I was interrupted by the appearance of Inspector Speight in the demolished doorway. ‘Surely, inspector, that is not my electrician yet?’

‘No more it is: he’ll be a good hour more. But there’s a message up from Kinkeig I thought you’d like to have. They’ve found Lindsay and the young lady at Liverpool. The two are on their road back now, with a lad from Scotland Yard to help them find their way. They set off yesterday afternoon and will be in Kinkeig in time for the sheriff.’

‘Splendid, inspector. Their return is most timely. I think we can undertake to settle the matter of Mr Guthrie’s death quickly enough and leave them to their happiness. They will deserve it.’

Speight stared, shook his head dubiously and went away. I turned round and discovered Gylby gazing absently at the long line of cracked and browned Guthrie portraits, a curiously perplexed look on his face. He caught my glance. ‘Mr Wedderburn, Guthrie’s death is settled – but somehow I don’t feel there is any happiness for Christine Mathers. Something about her, some obscure awareness she can’t bring to consciousness… I don’t know.’

‘My dear Gylby – more mystery?’

‘I don’t know. Tragedy perhaps.’ He passed a hand through his hair. ‘Erchany must be getting me. I am not gay.’

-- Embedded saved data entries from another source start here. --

-- pv_equiv track=rewrite | github.com/Barbod1380/KedroPipeline-Jules | src/data_pipeline/pipelines/utils/detect_region_by_words_base.py | predict_by_rule
-- ===== SOURCE A (Python) =====
-- from typing import List, Tuple, Any
--
-- def predict_by_rule(input_string: str, rules: List[Tuple]) -> int:
--     matched_outputs = set()
--     for conditions, number in rules:
--         match = True
--         for operator, phrase in conditions:
--             if operator == " + ":
--                 if phrase not in input_string:
--                     match = False
--                     break
--             elif operator == " - ":
--                 if phrase in input_string:
--                     match = False
--                     break
--         if match:
--             matched_outputs.add(number)
--             # Early exit if we already have multiple distinct outputs
--             if len(matched_outputs) >= 2:
--                 return -1
--
--     return matched_outputs.pop() if len(matched_outputs) == 1 else -1
-- ===== SOURCE B (Python) =====
-- def predict_by_rule(input_string, rules):
--     # Group the condition lists by their output number first, then test each
--     # distinct number once: a number is matched iff any of its condition lists
--     # has no failing condition.
--     by_number = {}
--     for conditions, number in rules:
--         by_number.setdefault(number, []).append(conditions)
--
--     matched = [number for number, cond_lists in by_number.items()
--                if any(not any((op == " + " and ph not in input_string) or
--                               (op == " - " and ph in input_string)
--                               for op, ph in conds)
--                       for conds in cond_lists)]
--     return matched[0] if len(matched) == 1 else -1
-- ===== Notes on version B (the rewrite author's own statement) =====
-- stated objective: alternative
-- what changed: B first groups the condition lists into a dict keyed by output number, then tests each distinct number once (any of its condition lists failure-free), replacing A's per-rule scan that accumulates a growing set of matched outputs with an early exit.
import Mathlib
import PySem

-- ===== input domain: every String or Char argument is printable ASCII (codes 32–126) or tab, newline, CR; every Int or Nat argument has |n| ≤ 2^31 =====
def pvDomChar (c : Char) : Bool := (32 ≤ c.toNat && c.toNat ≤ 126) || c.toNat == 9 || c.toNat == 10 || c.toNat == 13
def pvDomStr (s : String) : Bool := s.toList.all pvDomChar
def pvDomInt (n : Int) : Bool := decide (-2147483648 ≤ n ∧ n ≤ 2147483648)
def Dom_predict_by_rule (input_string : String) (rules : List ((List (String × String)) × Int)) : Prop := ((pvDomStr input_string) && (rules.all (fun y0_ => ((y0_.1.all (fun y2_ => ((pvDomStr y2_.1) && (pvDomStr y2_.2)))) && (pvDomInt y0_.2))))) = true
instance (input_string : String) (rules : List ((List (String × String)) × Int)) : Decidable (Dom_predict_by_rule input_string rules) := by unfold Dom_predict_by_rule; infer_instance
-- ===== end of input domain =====

-- B groups the condition lists by output number into a dict and then tests each
-- distinct number once, instead of A's per-rule scan accumulating a set of matched
-- outputs with an early exit; same results by a different decomposition.

-- ===== PORT A =====
-- inner 'for operator, phrase in conditions' loop with break
def pvCondsMatchA (input_string : String) : List (String × String) → Bool
  | [] => true
  | (operator, phrase) :: rest =>
    if operator = " + " then
      if PySem.Str.isIn phrase input_string then pvCondsMatchA input_string rest else false
    else if operator = " - " then
      if PySem.Str.isIn phrase input_string then false else pvCondsMatchA input_string rest
    else pvCondsMatchA input_string rest

-- outer loop over rules, carrying matched_outputs (a Python set), with the >=2 early exit;
-- on a singleton set, .pop() is its unique element (head!)
def pvLoopA (input_string : String) (acc : PySem.Set Int) :
    List ((List (String × String)) × Int) → Int
  | [] => if acc.length = 1 then acc.head! else -1
  | (conditions, number) :: rest =>
    if pvCondsMatchA input_string conditions then
      let acc' := PySem.Set.add acc number
      if 2 ≤ acc'.length then -1 else pvLoopA input_string acc' rest
    else pvLoopA input_string acc rest

def predict_by_rule (input_string : String) (rules : List ((List (String × String)) × Int)) : Int :=
  pvLoopA input_string PySem.Set.empty rules

-- ===== PORT B =====
-- the per-condition failure test of Source B's inner 'any(...)'
def pvFails (input_string : String) (c : String × String) : Bool :=
  (c.1 = " + " && !(PySem.Str.isIn c.2 input_string)) ||
  (c.1 = " - " && PySem.Str.isIn c.2 input_string)

-- 'any(not any(fails ...) for conds in cond_lists)'
def pvAnyOK (input_string : String) (cond_lists : List (List (String × String))) : Bool :=
  cond_lists.any (fun conds => !(conds.any (pvFails input_string)))

-- the grouping loop 'by_number.setdefault(number, []).append(conditions)'
def pvByNumber (rules : List ((List (String × String)) × Int)) :
    PySem.Dict Int (List (List (String × String))) :=
  rules.foldl (fun d r => d.modify r.2 [] (· ++ [r.1])) PySem.Dict.empty

def predict_by_rule_alt (input_string : String) (rules : List ((List (String × String)) × Int)) : Int :=
  let matched : List Int :=
    ((pvByNumber rules).items.filter (fun p => pvAnyOK input_string p.2)).map (·.1)
  if matched.length = 1 then matched.head! else -1

-- ===== PRECONDITION & SPEC =====
def Spec_predict_by_rule (input_string : String) (rules : List ((List (String × String)) × Int)) (out : Int) : Prop := out = predict_by_rule_alt input_string rules
instance (input_string : String) (rules : List ((List (String × String)) × Int)) (out : Int) : Decidable (Spec_predict_by_rule input_string rules out) := by unfold Spec_predict_by_rule; infer_instance

-- ===== CLAIM (what is proved, stated in full; the proofs are below) =====
def Claim_equal_predict_by_rule : Prop := ∀ (input_string : String) (rules : List ((List (String × String)) × Int)), Dom_predict_by_rule input_string rules → Spec_predict_by_rule input_string rules (predict_by_rule input_string rules)

-- ===== LEMMAS AND PROOFS =====

-- A's inner loop is 'no condition fails'
theorem condsMatch_eq_not_fails (s : String) (conds : List (String × String)) :
    pvCondsMatchA s conds = !(conds.any (pvFails s)) := by
  induction conds with
  | nil => rfl
  | cons c rest ih =>
    obtain ⟨op, ph⟩ := c
    simp only [pvCondsMatchA, List.any_cons, pvFails]
    by_cases h1 : op = " + " <;> by_cases h2 : op = " - " <;>
      simp [h1, h2, ih]

theorem length_le_add (acc : PySem.Set Int) (n : Int) :
    acc.length ≤ (PySem.Set.add acc n).length := by
  unfold PySem.Set.add
  split <;> simp

theorem length_le_foldl_add (l : List Int) (acc : PySem.Set Int) :
    acc.length ≤ (l.foldl PySem.Set.add acc).length := by
  induction l generalizing acc with
  | nil => simp
  | cons x t ih => exact le_trans (length_le_add acc x) (ih _)

-- loop invariant: for any accumulator of size ≤ 1, A's loop computes the
-- size-1 test on the set of matched numbers
theorem loopA_eq (s : String) (rules : List ((List (String × String)) × Int))
    (acc : PySem.Set Int) (h : acc.length ≤ 1) :
    pvLoopA s acc rules =
      (let m := ((rules.filter (fun r => pvCondsMatchA s r.1)).map (·.2)).foldl PySem.Set.add acc
       if m.length = 1 then m.head! else -1) := by
  induction rules generalizing acc with
  | nil => simp [pvLoopA]
  | cons r rest ih =>
    obtain ⟨conds, n⟩ := r
    simp only [pvLoopA]
    by_cases hm : pvCondsMatchA s conds = true
    · simp only [hm, if_pos, List.filter_cons_of_pos, List.map_cons, List.foldl_cons]
      by_cases h2 : 2 ≤ (PySem.Set.add acc n).length
      · have hge := length_le_foldl_add ((rest.filter (fun r => pvCondsMatchA s r.1)).map (·.2)) (PySem.Set.add acc n)
        simp only [h2, if_pos]
        have hne : (((rest.filter (fun r => pvCondsMatchA s r.1)).map (·.2)).foldl PySem.Set.add (PySem.Set.add acc n)).length ≠ 1 := by omega
        simp [hne]
      · simp only [h2, if_neg, not_false_iff]
        exact ih (PySem.Set.add acc n) (by omega)
    · rw [if_neg hm, List.filter_cons_of_neg (by simp [hm])]
      simpa using ih acc h

-- the grouping fold, seen as a fold over (key, value) pairs
theorem byNumber_eq_swap (rules : List ((List (String × String)) × Int)) :
    pvByNumber rules =
      (rules.map (fun r => (r.2, r.1))).foldl
        (fun d p => d.modify p.1 [] (· ++ [p.2])) PySem.Dict.empty := by
  rw [List.foldl_map]; rfl

theorem keys_byNumber (rules : List ((List (String × String)) × Int)) :
    (pvByNumber rules).keys = PySem.Set.ofList (rules.map (·.2)) := by
  unfold pvByNumber
  rw [PySem.Dict.keys_foldl_modify_key rules (·.2)]
  simp [PySem.Dict.keys_empty, PySem.Set.update_nil_left]

theorem nodup_keys_byNumber (rules : List ((List (String × String)) × Int)) :
    (pvByNumber rules).keys.Nodup := by
  rw [keys_byNumber]; exact PySem.Set.nodup_ofList _

theorem getD_byNumber (rules : List ((List (String × String)) × Int)) (n : Int) :
    (pvByNumber rules).getD n [] =
      ((rules.map (fun r => (r.2, r.1))).filter (fun p => p.1 == n)).map (·.2) := by
  rw [byNumber_eq_swap, PySem.Dict.getD_foldl_modify_append]
  simp

-- B's candidate test at a number: some rule with this number matches
theorem anyOK_getD (s : String) (rules : List ((List (String × String)) × Int)) (n : Int) :
    pvAnyOK s ((pvByNumber rules).getD n []) = true ↔
      ∃ r ∈ rules, r.2 = n ∧ pvCondsMatchA s r.1 = true := by
  rw [getD_byNumber]
  unfold pvAnyOK
  simp only [List.any_map, List.any_filter, List.any_eq_true, Function.comp,
    Bool.and_eq_true, beq_iff_eq, condsMatch_eq_not_fails]

-- membership in B's matched list
theorem mem_matchedB (s : String) (rules : List ((List (String × String)) × Int)) (n : Int) :
    n ∈ (((pvByNumber rules).items.filter (fun p => pvAnyOK s p.2)).map (·.1)) ↔
      ∃ r ∈ rules, r.2 = n ∧ pvCondsMatchA s r.1 = true := by
  have hnd := nodup_keys_byNumber rules
  rw [PySem.Dict.items_eq_map_keys (pvByNumber rules) hnd []]
  simp only [List.filter_map, List.map_map, List.mem_map, List.mem_filter]
  constructor
  · rintro ⟨k, ⟨hk, hok⟩, rfl⟩
    exact (anyOK_getD s rules k).mp hok
  · rintro ⟨r, hr, hn, hm⟩
    refine ⟨n, ⟨?_, (anyOK_getD s rules n).mpr ⟨r, hr, hn, hm⟩⟩, rfl⟩
    rw [keys_byNumber]
    exact (PySem.Set.mem_ofList _ _).mpr (List.mem_map.mpr ⟨r, hr, hn⟩)

-- B's matched list has no duplicates (keys of a dict)
theorem nodup_matchedB (s : String) (rules : List ((List (String × String)) × Int)) :
    (((pvByNumber rules).items.filter (fun p => pvAnyOK s p.2)).map (·.1)).Nodup := by
  have hnd := nodup_keys_byNumber rules
  rw [PySem.Dict.items_eq_map_keys (pvByNumber rules) hnd []]
  simp only [List.filter_map, List.map_map]
  have : ((·.1) ∘ fun k => (k, (pvByNumber rules).getD k [])) = (id : Int → Int) := rfl
  rw [this, List.map_id]
  exact hnd.filter _

-- matched numbers computed by A's fold, as a deduped list
theorem matchedA_eq_ofList (s : String) (rules : List ((List (String × String)) × Int)) :
    (((rules.filter (fun r => pvCondsMatchA s r.1)).map (·.2)).foldl PySem.Set.add
        PySem.Set.empty)
      = PySem.Set.ofList ((rules.filter (fun r => pvCondsMatchA s r.1)).map (·.2)) :=
  (PySem.Set.ofList_eq_foldl _).symm

-- membership in A's matched set
theorem mem_matchedA (s : String) (rules : List ((List (String × String)) × Int)) (n : Int) :
    n ∈ (((rules.filter (fun r => pvCondsMatchA s r.1)).map (·.2)).foldl PySem.Set.add
          PySem.Set.empty) ↔
      ∃ r ∈ rules, r.2 = n ∧ pvCondsMatchA s r.1 = true := by
  rw [matchedA_eq_ofList]
  simp only [PySem.Set.mem_ofList, List.mem_map, List.mem_filter]
  constructor
  · rintro ⟨r, ⟨hr, hm⟩, rfl⟩; exact ⟨r, hr, rfl, hm⟩
  · rintro ⟨r, hr, hn, hm⟩; exact ⟨r, ⟨hr, hm⟩, hn⟩

-- the unique-or-(-1) decision agrees on any two permuted candidate lists
theorem perm_pick (SA MB : List Int) (h : SA.Perm MB) :
    (if SA.length = 1 then SA.head! else -1) = (if MB.length = 1 then MB.head! else -1) := by
  have hlen := h.length_eq
  by_cases h1 : MB.length = 1
  · rw [if_pos (hlen.trans h1), if_pos h1]
    obtain ⟨b, hb⟩ := List.length_eq_one_iff.mp h1
    obtain ⟨a, ha⟩ := List.length_eq_one_iff.mp (hlen.trans h1)
    have hab : a ∈ MB := h.subset (by simp [ha])
    rw [hb, List.mem_singleton] at hab
    rw [ha, hb, hab]
  · rw [if_neg (fun hc => h1 (hlen ▸ hc)), if_neg h1]

-- ===== VERDICT (by name: the statement is the Claim_ definition above) =====
theorem predict_by_rule_spec : Claim_equal_predict_by_rule := by
  intro s rules _
  unfold Spec_predict_by_rule predict_by_rule predict_by_rule_alt
  rw [loopA_eq s rules PySem.Set.empty (by simp [PySem.Set.empty])]
  refine perm_pick _ _ ?_
  rw [List.perm_ext_iff_of_nodup ?_ (nodup_matchedB s rules)]
  · intro n
    rw [mem_matchedA, mem_matchedB]
  · rw [matchedA_eq_ofList]
    exact PySem.Set.nodup_ofList _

This was Noel Gylby in an unsuspected character, and I was about to probe into the basis of his feeling when we were again interrupted. The Kinkeig constable, considerably out of breath, had appeared in the doorway. ‘Excuse me, sir, but would the inspector be here about?’

‘You have just missed him. Is anything the matter?’

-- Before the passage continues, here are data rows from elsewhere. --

-- pv_equiv track=rewrite | github.com/EBlundellSparta/Data21Notes | examples_and_challenges/daily_challenge.py | is_triangle_number
-- ===== SOURCE A (Python) =====
-- def is_triangle_number(number: int):
--     n = 0
--     confirmation = False
--     while 0 <= n <= 250:
--         if n * (n+1) == 2 * number:
--             confirmation = True
--             break
--         else:
--             n += 1
--     return confirmation
-- ===== SOURCE B (Python) =====
-- def is_triangle_number(number: int):
--     # Binary search the monotone n*(n+1) on [0, 250] for 2*number.
--     target = 2 * number
--     lo, hi = 0, 250
--     while lo <= hi:
--         mid = (lo + hi) // 2
--         t = mid * (mid + 1)
--         if t == target:
--             return True
--         elif t < target:
--             lo = mid + 1
--         else:
--             hi = mid - 1
--     return False
-- ===== Notes on version B (the rewrite author's own statement) =====
-- stated objective: faster
-- what changed: Replaces the linear scan of n=0..250 with a binary search over the monotone map n->n*(n+1) on [0,250].
import Mathlib
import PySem

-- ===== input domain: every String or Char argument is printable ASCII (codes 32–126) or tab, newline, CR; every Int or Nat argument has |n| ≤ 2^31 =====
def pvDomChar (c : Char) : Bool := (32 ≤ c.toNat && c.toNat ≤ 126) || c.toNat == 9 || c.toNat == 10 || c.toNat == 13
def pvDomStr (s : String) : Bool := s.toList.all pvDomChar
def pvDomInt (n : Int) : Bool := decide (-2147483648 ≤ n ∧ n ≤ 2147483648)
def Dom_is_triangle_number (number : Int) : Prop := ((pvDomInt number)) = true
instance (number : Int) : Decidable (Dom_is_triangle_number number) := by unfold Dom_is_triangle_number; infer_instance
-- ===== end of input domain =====

-- B replaces A's linear scan n=0..250 with a binary search over the monotone n*(n+1) on [0,250] (fewer iterations, same result).


-- ===== PORT A =====
-- A's while loop: n counts up from 0 while 0 <= n <= 250; break with confirmation = True on hit.
def pvALoop (number : Int) (n : Int) (confirmation : Bool) : Bool :=
  if _h : 0 ≤ n ∧ n ≤ 250 then
    if n * (n + 1) == 2 * number then true
    else pvALoop number (n + 1) confirmation
  else confirmation
termination_by (251 - n).toNat
decreasing_by omega

def is_triangle_number (number : Int) : Bool := pvALoop number 0 false

-- ===== PORT B =====
-- B's binary-search loop over [lo, hi] for target = 2*number.
def pvBSearch (target lo hi : Int) : Bool :=
  if _h : lo ≤ hi then
    let mid := PySem.Int.floordiv (lo + hi) 2
    let t := mid * (mid + 1)
    if t == target then true
    else if t < target then pvBSearch target (mid + 1) hi
    else pvBSearch target lo (mid - 1)
  else false
termination_by (hi - lo + 1).toNat
decreasing_by
  · have := PySem.Int.floordiv_two_mid_bounds (lo := lo) (hi := hi) (by omega)
    omega
  · have := PySem.Int.floordiv_two_mid_bounds (lo := lo) (hi := hi) (by omega)
    omega

def is_triangle_number_alt (number : Int) : Bool := pvBSearch (2 * number) 0 250

-- ===== PRECONDITION & SPEC =====
def Spec_is_triangle_number (number : Int) (out : Bool) : Prop := out = is_triangle_number_alt number
instance (number : Int) (out : Bool) : Decidable (Spec_is_triangle_number number out) := by unfold Spec_is_triangle_number; infer_instance

-- ===== CLAIM (what is proved, stated in full; the proofs are below) =====
def Claim_equal_is_triangle_number : Prop := ∀ (number : Int), Dom_is_triangle_number number → Spec_is_triangle_number number (is_triangle_number number)

-- ===== LEMMAS AND PROOFS =====

-- n*(n+1) is monotone on the nonnegatives.
theorem pv_mono {a b : Int} (ha : 0 ≤ a) (hab : a ≤ b) : a * (a + 1) ≤ b * (b + 1) := by
  nlinarith

-- A's loop returns true iff some k in [n, 250] hits 2*number (when started with confirmation = false).
theorem pvALoop_iff (number n : Int) (hn : 0 ≤ n) :
    pvALoop number n false = true ↔ ∃ k : Int, n ≤ k ∧ k ≤ 250 ∧ k * (k + 1) = 2 * number := by
  by_cases h : 0 ≤ n ∧ n ≤ 250
  · rw [pvALoop, dif_pos h]
    by_cases hhit : n * (n + 1) = 2 * number
    · rw [if_pos (by simpa using hhit)]
      exact ⟨fun _ => ⟨n, le_refl n, h.2, hhit⟩, fun _ => rfl⟩
    · rw [if_neg (by simpa using hhit), pvALoop_iff number (n + 1) (by omega)]
      constructor
      · rintro ⟨k, h1, h2, h3⟩; exact ⟨k, by omega, h2, h3⟩
      · rintro ⟨k, h1, h2, h3⟩
        refine ⟨k, by rcases lt_or_eq_of_le h1 with h' | h'; omega; exact absurd (h' ▸ h3) hhit, h2, h3⟩
  · rw [pvALoop, dif_neg h]
    simp only [Bool.false_eq_true, false_iff]
    rintro ⟨k, h1, h2, _⟩
    -- started outside [0,250]: since the loop in A starts at n = 0 this case has n > 250
    omega
termination_by (251 - n).toNat
decreasing_by omega

-- B's binary search is correct on nonnegative ranges, by monotonicity of k*(k+1).
theorem pvBSearch_iff (target lo hi : Int) (hlo : 0 ≤ lo) :
    pvBSearch target lo hi = true ↔ ∃ k : Int, lo ≤ k ∧ k ≤ hi ∧ k * (k + 1) = target := by
  by_cases h : lo ≤ hi
  · have hmid := PySem.Int.floordiv_two_mid_bounds (lo := lo) (hi := hi) h
    rw [pvBSearch, dif_pos h]
    set mid := PySem.Int.floordiv (lo + hi) 2 with hm
    by_cases hhit : mid * (mid + 1) = target
    · rw [if_pos (by simpa using hhit)]
      exact ⟨fun _ => ⟨mid, hmid.1, hmid.2, hhit⟩, fun _ => rfl⟩
    · rw [if_neg (by simpa using hhit)]
      by_cases hlt : mid * (mid + 1) < target
      · rw [if_pos hlt, pvBSearch_iff target (mid + 1) hi (by omega)]
        constructor
        · rintro ⟨k, h1, h2, h3⟩; exact ⟨k, by omega, h2, h3⟩
        · rintro ⟨k, h1, h2, h3⟩
          refine ⟨k, ?_, h2, h3⟩
          by_contra hk
          have : k * (k + 1) ≤ mid * (mid + 1) := pv_mono (by omega) (by omega)
          omega
      · rw [if_neg hlt, pvBSearch_iff target lo (mid - 1) hlo]
        constructor
        · rintro ⟨k, h1, h2, h3⟩; exact ⟨k, h1, by omega, h3⟩
        · rintro ⟨k, h1, h2, h3⟩
          refine ⟨k, h1, ?_, h3⟩
          by_contra hk
          have : mid * (mid + 1) ≤ k * (k + 1) := pv_mono (by omega) (by omega)
          omega
  · rw [pvBSearch, dif_neg h]
    simp only [Bool.false_eq_true, false_iff]
    rintro ⟨k, h1, h2, _⟩; omega
termination_by (hi - lo + 1).toNat
decreasing_by
  · have := PySem.Int.floordiv_two_mid_bounds (lo := lo) (hi := hi) (by omega)
    omega
  · have := PySem.Int.floordiv_two_mid_bounds (lo := lo) (hi := hi) (by omega)
    omega

-- ===== VERDICT (by name: the statement is the Claim_ definition above) =====
theorem is_triangle_number_spec : Claim_equal_is_triangle_number := by
  intro number _
  unfold Spec_is_triangle_number is_triangle_number is_triangle_number_alt
  rw [Bool.eq_iff_iff, pvALoop_iff number 0 (le_refl 0), pvBSearch_iff _ _ _ (le_refl 0)]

‘By your leave, sir, it’s the coarse creature Hardcastle–’ I jumped up. ‘He’s bolted?’

‘No, sir. But he’s drinking like a fish.’

‘Is that all? Save your breath, man, and let him drink. It’s no business of yours.’ I turned to Gylby. ‘He’ll cut all the sorrier figure this afternoon.’

‘But Mr Wedderburn, sir, you don’t understand. And I don’t know what to do. The daft creature’s drinking water!’

For a moment I thought the man was attempting an unseasonable jest; then I saw that he was not only agitated but positively shaken. I said: ‘Explain yourself.’

‘Sir, it’s the most uncouthy sight. The gomeril chiel’s down by the cattle-trough in the back court, whiles roaring and scraiching like Judas Iscariot at the Judgement, and whiles fair wallowing in the sharrow sharny seip.’

‘God bless me! Gylby, come.’ And we all three hurried from the gallery and downstairs.

The spectacle with which we were confronted in the back court may justly be termed extraordinary. Hardcastle, his body hideously swollen and bloated, was lying by a low trough in a corner, screaming horribly and fighting for water amid a multitude of hideously swollen and bloated rats. A few seconds more and his screams died away. Even as we ran up he rolled over on his back in a final convulsion, his limbs twitching faintly in ghastly correspondence to the weakening reflexes of the already dead vermin about him. And he was not unattended in his agony. On one side stood his wife, crying out: ‘He took the poison for his porridge, ’twas the rat-nature lured him to it, woe the day!’ On the other side stood – or rather pranced – the daftie Tammas, clapping his hands and casting a wild laughter against the very face of death.